None of the existing political parties defends such a course. All of them declare powerless in face of the multinationals, the markets and the European Union. The unions’ policies of limiting the damage through friendly relations with some of the former so-called workers’ representatives in the Christian Democratic Party or in the Social Democratic and Green parties are openly failing. As a result parts of the official unions – the regional socialist trade union federation in Charleroi/Hainaut-South organizing 110,000 workers, the francophone Christian Employees Union, organizing 167,000 employees and to a lesser extend the metal workers union in Brussels and the Walloon area – have spoken out in favour of a new political movement, involving all of the radical left, social movements and those ready to oppose neoliberal attacks. On April 27 those unions, in collaboration with the main parties and groups of the radical left, including LSP/PSL, will be hosting a mass meeting in Charleroi on the issue.

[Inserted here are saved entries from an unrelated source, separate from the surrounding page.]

-- pv_equiv track=rewrite | github.com/ikhlasbhojani/learnme | python-service/app/agents/quiz_analysis_agent.py | calculate_difficulty_stats
-- ===== SOURCE A (Python) =====
-- def calculate_difficulty_stats(questions: list, answers: dict) -> dict:
--     """Calculate performance statistics by difficulty level. Returns dict with difficulty as key and stats as value."""
--     difficulty_stats = {}
--     for question in questions:
--         diff = question.get("difficulty", "Normal")
--         if diff not in difficulty_stats:
--             difficulty_stats[diff] = {"correct": 0, "total": 0, "incorrect": 0}
--         difficulty_stats[diff]["total"] += 1
--
--         user_answer = answers.get(question.get("id"))
--         if user_answer:
--             is_correct = user_answer == question.get("correctAnswer")
--             if is_correct:
--                 difficulty_stats[diff]["correct"] += 1
--             else:
--                 difficulty_stats[diff]["incorrect"] += 1
--     return difficulty_stats
-- ===== SOURCE B (Python) =====
-- def calculate_difficulty_stats(questions: list, answers: dict) -> dict:
--     """Calculate performance statistics by difficulty level. Returns dict with difficulty as key and stats as value."""
--     groups = {}
--     for question in questions:
--         groups.setdefault(question.get("difficulty", "Normal"), []).append(question)
--     result = {}
--     for diff, qs in groups.items():
--         correct = sum(1 for q in qs
--                       if answers.get(q.get("id")) and answers.get(q.get("id")) == q.get("correctAnswer"))
--         incorrect = sum(1 for q in qs
--                         if answers.get(q.get("id")) and answers.get(q.get("id")) != q.get("correctAnswer"))
--         result[diff] = {"correct": correct, "total": len(qs), "incorrect": incorrect}
--     return result
-- ===== Notes on version B (the rewrite author's own statement) =====
-- stated objective: alternative
-- what changed: A builds the per-difficulty stats incrementally in one loop with interleaved nested-dict updates; B first groups the questions by difficulty in one pass and then computes each bucket's correct/total/incorrect counts per group, a group-then-count decomposition.
import Mathlib
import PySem

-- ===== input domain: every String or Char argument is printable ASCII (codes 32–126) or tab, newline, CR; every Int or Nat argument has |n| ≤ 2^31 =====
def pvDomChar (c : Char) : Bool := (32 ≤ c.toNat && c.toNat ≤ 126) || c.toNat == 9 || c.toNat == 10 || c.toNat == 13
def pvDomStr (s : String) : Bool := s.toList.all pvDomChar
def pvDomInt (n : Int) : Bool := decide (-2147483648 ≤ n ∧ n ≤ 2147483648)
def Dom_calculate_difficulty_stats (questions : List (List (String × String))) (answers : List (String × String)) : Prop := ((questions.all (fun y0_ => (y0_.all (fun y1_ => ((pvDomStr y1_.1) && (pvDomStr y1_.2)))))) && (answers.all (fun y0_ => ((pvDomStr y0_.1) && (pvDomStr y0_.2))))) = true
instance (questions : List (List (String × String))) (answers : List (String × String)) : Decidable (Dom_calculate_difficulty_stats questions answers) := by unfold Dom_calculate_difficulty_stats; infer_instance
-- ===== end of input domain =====

-- B replaces A's single loop over interleaved nested-dict updates by a group-then-count decomposition
-- (one grouping pass by difficulty, then per-group counts); objective: alternative structure, same cost.

-- ===== PORT A =====
-- one loop iteration of A: ensure the bucket exists, bump "total", then maybe bump "correct"/"incorrect"
def pvStepA (answers : List (String × String)) (d : PySem.Dict String (PySem.Dict String Int))
    (question : List (String × String)) : PySem.Dict String (PySem.Dict String Int) :=
  let diff := (question.lookup "difficulty").getD "Normal"
  let d := if d.contains diff then d
           else d.insert diff (PySem.Dict.mk [("correct", 0), ("total", 0), ("incorrect", 0)])
  let d := d.modify diff PySem.Dict.empty (fun s => s.modify "total" 0 (· + 1))
  match (question.lookup "id").bind (fun i => answers.lookup i) with
  | none => d
  | some user_answer =>
    if user_answer != "" then
      if question.lookup "correctAnswer" == some user_answer then
        d.modify diff PySem.Dict.empty (fun s => s.modify "correct" 0 (· + 1))
      else
        d.modify diff PySem.Dict.empty (fun s => s.modify "incorrect" 0 (· + 1))
    else d

def calculate_difficulty_stats (questions : List (List (String × String))) (answers : List (String × String)) : List (String × List (String × Int)) :=
  ((questions.foldl (pvStepA answers) PySem.Dict.empty).items.map (fun p => (p.1, p.2.items)))

-- ===== PORT B =====
def pvAnsOf (answers : List (String × String)) (q : List (String × String)) : Option String :=
  (q.lookup "id").bind (fun i => answers.lookup i)

def pvIsCorrect (answers : List (String × String)) (q : List (String × String)) : Bool :=
  match pvAnsOf answers q with
  | some ua => ua != "" && (q.lookup "correctAnswer" == some ua)
  | none => false

def pvIsIncorrect (answers : List (String × String)) (q : List (String × String)) : Bool :=
  match pvAnsOf answers q with
  | some ua => ua != "" && !(q.lookup "correctAnswer" == some ua)
  | none => false

def calculate_difficulty_stats_alt (questions : List (List (String × String))) (answers : List (String × String)) : List (String × List (String × Int)) :=
  (questions.foldl
    (fun d q => d.modify ((q.lookup "difficulty").getD "Normal") [] (· ++ [q])) PySem.Dict.empty).items.map (fun p =>
    (p.1, [("correct", ((p.2.countP (pvIsCorrect answers)) : Int)),
           ("total", ((p.2.length : Nat) : Int)),
           ("incorrect", ((p.2.countP (pvIsIncorrect answers)) : Int))]))

-- ===== PRECONDITION & SPEC =====
def Spec_calculate_difficulty_stats (questions : List (List (String × String))) (answers : List (String × String)) (out : List (String × List (String × Int))) : Prop := out = calculate_difficulty_stats_alt questions answers
instance (questions : List (List (String × String))) (answers : List (String × String)) (out : List (String × List (String × Int))) : Decidable (Spec_calculate_difficulty_stats questions answers out) := by unfold Spec_calculate_difficulty_stats; infer_instance

-- ===== CLAIM (what is proved, stated in full; the proofs are below) =====
def Claim_equal_calculate_difficulty_stats : Prop := ∀ (questions : List (List (String × String))) (answers : List (String × String)), Dom_calculate_difficulty_stats questions answers → Spec_calculate_difficulty_stats questions answers (calculate_difficulty_stats questions answers)

-- ===== LEMMAS AND PROOFS =====

-- the difficulty key of a question
def pvDiffOf (q : List (String × String)) : String := (q.lookup "difficulty").getD "Normal"

-- the inner stats dict A ends up with for the bucket holding questions l
def pvStats (answers : List (String × String)) (l : List (List (String × String))) : PySem.Dict String Int :=
  PySem.Dict.mk [("correct", ((l.countP (pvIsCorrect answers)) : Int)),
                 ("total", ((l.length : Nat) : Int)),
                 ("incorrect", ((l.countP (pvIsIncorrect answers)) : Int))]

-- the outer dict A's loop has built after processing prefix p
def pvSpecD (answers : List (String × String)) (p : List (List (String × String))) : PySem.Dict String (PySem.Dict String Int) :=
  PySem.Dict.mk ((PySem.List.dedup (p.map pvDiffOf)).map
    (fun k => (k, pvStats answers (p.filter (fun q => pvDiffOf q == k)))))

-- A's fresh bucket literal is the stats of the empty group
def pvInit : PySem.Dict String Int := PySem.Dict.mk [("correct", 0), ("total", 0), ("incorrect", 0)]

-- the composite update A applies to the inner dict of bucket (pvDiffOf q) when processing q
def pvF (answers : List (String × String)) (q : List (String × String)) (s : PySem.Dict String Int) : PySem.Dict String Int :=
  match (q.lookup "id").bind (fun i => answers.lookup i) with
  | none => s.modify "total" 0 (· + 1)
  | some ua =>
    if ua != "" then
      if q.lookup "correctAnswer" == some ua then (s.modify "total" 0 (· + 1)).modify "correct" 0 (· + 1)
      else (s.modify "total" 0 (· + 1)).modify "incorrect" 0 (· + 1)
    else s.modify "total" 0 (· + 1)

lemma pvModifyD (d : PySem.Dict String (PySem.Dict String Int)) (k : String) (f : PySem.Dict String Int → PySem.Dict String Int) :
    d.modify k PySem.Dict.empty f = d.insert k (f (d.getD k PySem.Dict.empty)) := rfl

lemma pvStepA_eq (answers : List (String × String)) (d : PySem.Dict String (PySem.Dict String Int)) (q : List (String × String)) :
    pvStepA answers d q =
      (if d.contains (pvDiffOf q) then d else d.insert (pvDiffOf q) pvInit).insert (pvDiffOf q)
        (pvF answers q ((if d.contains (pvDiffOf q) then d else d.insert (pvDiffOf q) pvInit).getD (pvDiffOf q) PySem.Dict.empty)) := by
  unfold pvStepA pvF pvInit pvDiffOf
  cases hua : (q.lookup "id").bind (fun i => answers.lookup i) with
  | none => simp only [pvModifyD]
  | some ua =>
      simp only [pvModifyD]
      split_ifs <;>
        simp only [PySem.Dict.insert_insert_self, PySem.Dict.getD_insert_self]

lemma pvBump_correct (x y z : Int) (f : Int → Int) :
    (PySem.Dict.mk [("correct", x), ("total", y), ("incorrect", z)]).modify "correct" 0 f
      = PySem.Dict.mk [("correct", f x), ("total", y), ("incorrect", z)] := by
  apply PySem.Dict.ext
  rw [show ∀ (d : PySem.Dict String Int) k f, d.modify k 0 f = d.insert k (f (d.getD k 0)) from fun _ _ _ => rfl]
  simp [PySem.Dict.items_insert, PySem.Dict.getD_eq_get?_getD, PySem.Dict.get?_mk_cons]

lemma pvBump_total (x y z : Int) (f : Int → Int) :
    (PySem.Dict.mk [("correct", x), ("total", y), ("incorrect", z)]).modify "total" 0 f
      = PySem.Dict.mk [("correct", x), ("total", f y), ("incorrect", z)] := by
  apply PySem.Dict.ext
  rw [show ∀ (d : PySem.Dict String Int) k f, d.modify k 0 f = d.insert k (f (d.getD k 0)) from fun _ _ _ => rfl]
  simp [PySem.Dict.items_insert, PySem.Dict.getD_eq_get?_getD, PySem.Dict.get?_mk_cons]

lemma pvBump_incorrect (x y z : Int) (f : Int → Int) :
    (PySem.Dict.mk [("correct", x), ("total", y), ("incorrect", z)]).modify "incorrect" 0 f
      = PySem.Dict.mk [("correct", x), ("total", y), ("incorrect", f z)] := by
  apply PySem.Dict.ext
  rw [show ∀ (d : PySem.Dict String Int) k f, d.modify k 0 f = d.insert k (f (d.getD k 0)) from fun _ _ _ => rfl]
  simp [PySem.Dict.items_insert, PySem.Dict.getD_eq_get?_getD, PySem.Dict.get?_mk_cons]

lemma pvF_stats (answers : List (String × String)) (q : List (String × String)) (l : List (List (String × String))) :
    pvF answers q (pvStats answers l) = pvStats answers (l ++ [q]) := by
  unfold pvF pvStats
  cases hua : (q.lookup "id").bind (fun i => answers.lookup i) with
  | none =>
      simp [pvBump_total, List.countP_append, pvIsCorrect, pvIsIncorrect, pvAnsOf, hua,
        List.countP_nil, Nat.cast_add]
  | some ua =>
      by_cases hne : ua != ""
      · by_cases hca : q.lookup "correctAnswer" == some ua
        · simp [hua, hne, hca, pvBump_total, pvBump_correct, List.countP_append,
            pvIsCorrect, pvIsIncorrect, pvAnsOf, List.countP_nil, Nat.cast_add]
        · simp [hua, hne, hca, pvBump_total, pvBump_incorrect, List.countP_append,
            pvIsCorrect, pvIsIncorrect, pvAnsOf, List.countP_nil, Nat.cast_add]
      · simp [hua, hne, pvBump_total, List.countP_append,
          pvIsCorrect, pvIsIncorrect, pvAnsOf, List.countP_nil, Nat.cast_add]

Role of trade union leaders

At the moment the federal trade union leaders generally have succeeded in containing the movement. But weakness provokes aggression. The bosses and the right wing parties feel confident to push for ever more drastic attacks. The General Christian Workers Association (ACW-MOC), which includes the Confederation of Christian Trade Unions (ACV-CSC) the largest of Belgium’s three trade union centres, came under attack over a financial deal with Belfius Bank. It was revealed by the right wing opposition that the Association made use of tax rebates which are criticised by its own union. As a result, at the beginning of March its main representative in the federal government, the minister of finance, had to resign. It is expected the Flemish Christian Democratic Party will seize on this to make an even further turn to the right.

In the ABVV-FGTB socialist trade union federation conflicts that are taking the characteristics of national divisions are looming between its Flemish and the French speaking parts; the ABVV-FGTB metal workers’ and teachers’ unions have already split into completely separate Flemish and Francophone organisations. Additionally further conflicts are developing over the new unified employment statute. Some blue collar workers’ unions estimate that any new law will be an improvement for their members, while some even warn that industry has to remain competitive. They are not inclined to help the employees’ unions to protect their members’ existing statute. The employees’ unions on the other hand argue for a generalisation to other workers of the white collar workers’ statute over a period of time.

There are a lot of potential fires that can burst out and spread at any moment. Anger over job losses, inequality, social injustice and the excessive life style of the rich, begins to impact on opinion. On the basis of the annual report of the company, the socialist trade union delegation in Bayer Antwerp, revealed some shocking figures in its workplace leaflet. Bayers’ CEO takes home an average of 2,000 euro an hour, 88 times the average of a Bayer employee. Many are already convinced it’s time for the rich to pay up. Opinion polls indicate up to 80% is in favour of increased taxes on the rich. But there is also a deep sentiment of fatalism, a widespread feeling that nothing can be done, that the trade union leaders are no better than the politicians and that when struggle is engaged, it only serves the top bureaucrats, not the membership.

As a result, while the potential is there, the left is still weak and poorly organised. But this can change quickly once the storm bursts, probably as a result of further generalised and brutal attacks on wages and living conditions. Because the potential is not fully used, mainly through lack of consistent leadership, further defeats, even big ones, of the workers can unfortunately not be excluded. As many working class activists would respond: those who struggle can lose, those who don’t struggle have lost already. While doing everything we can to stop defeats, we believe those will help to further sharpen the tactical, strategic and programmatic weapons workers need in the struggle for a socialist transformation of society.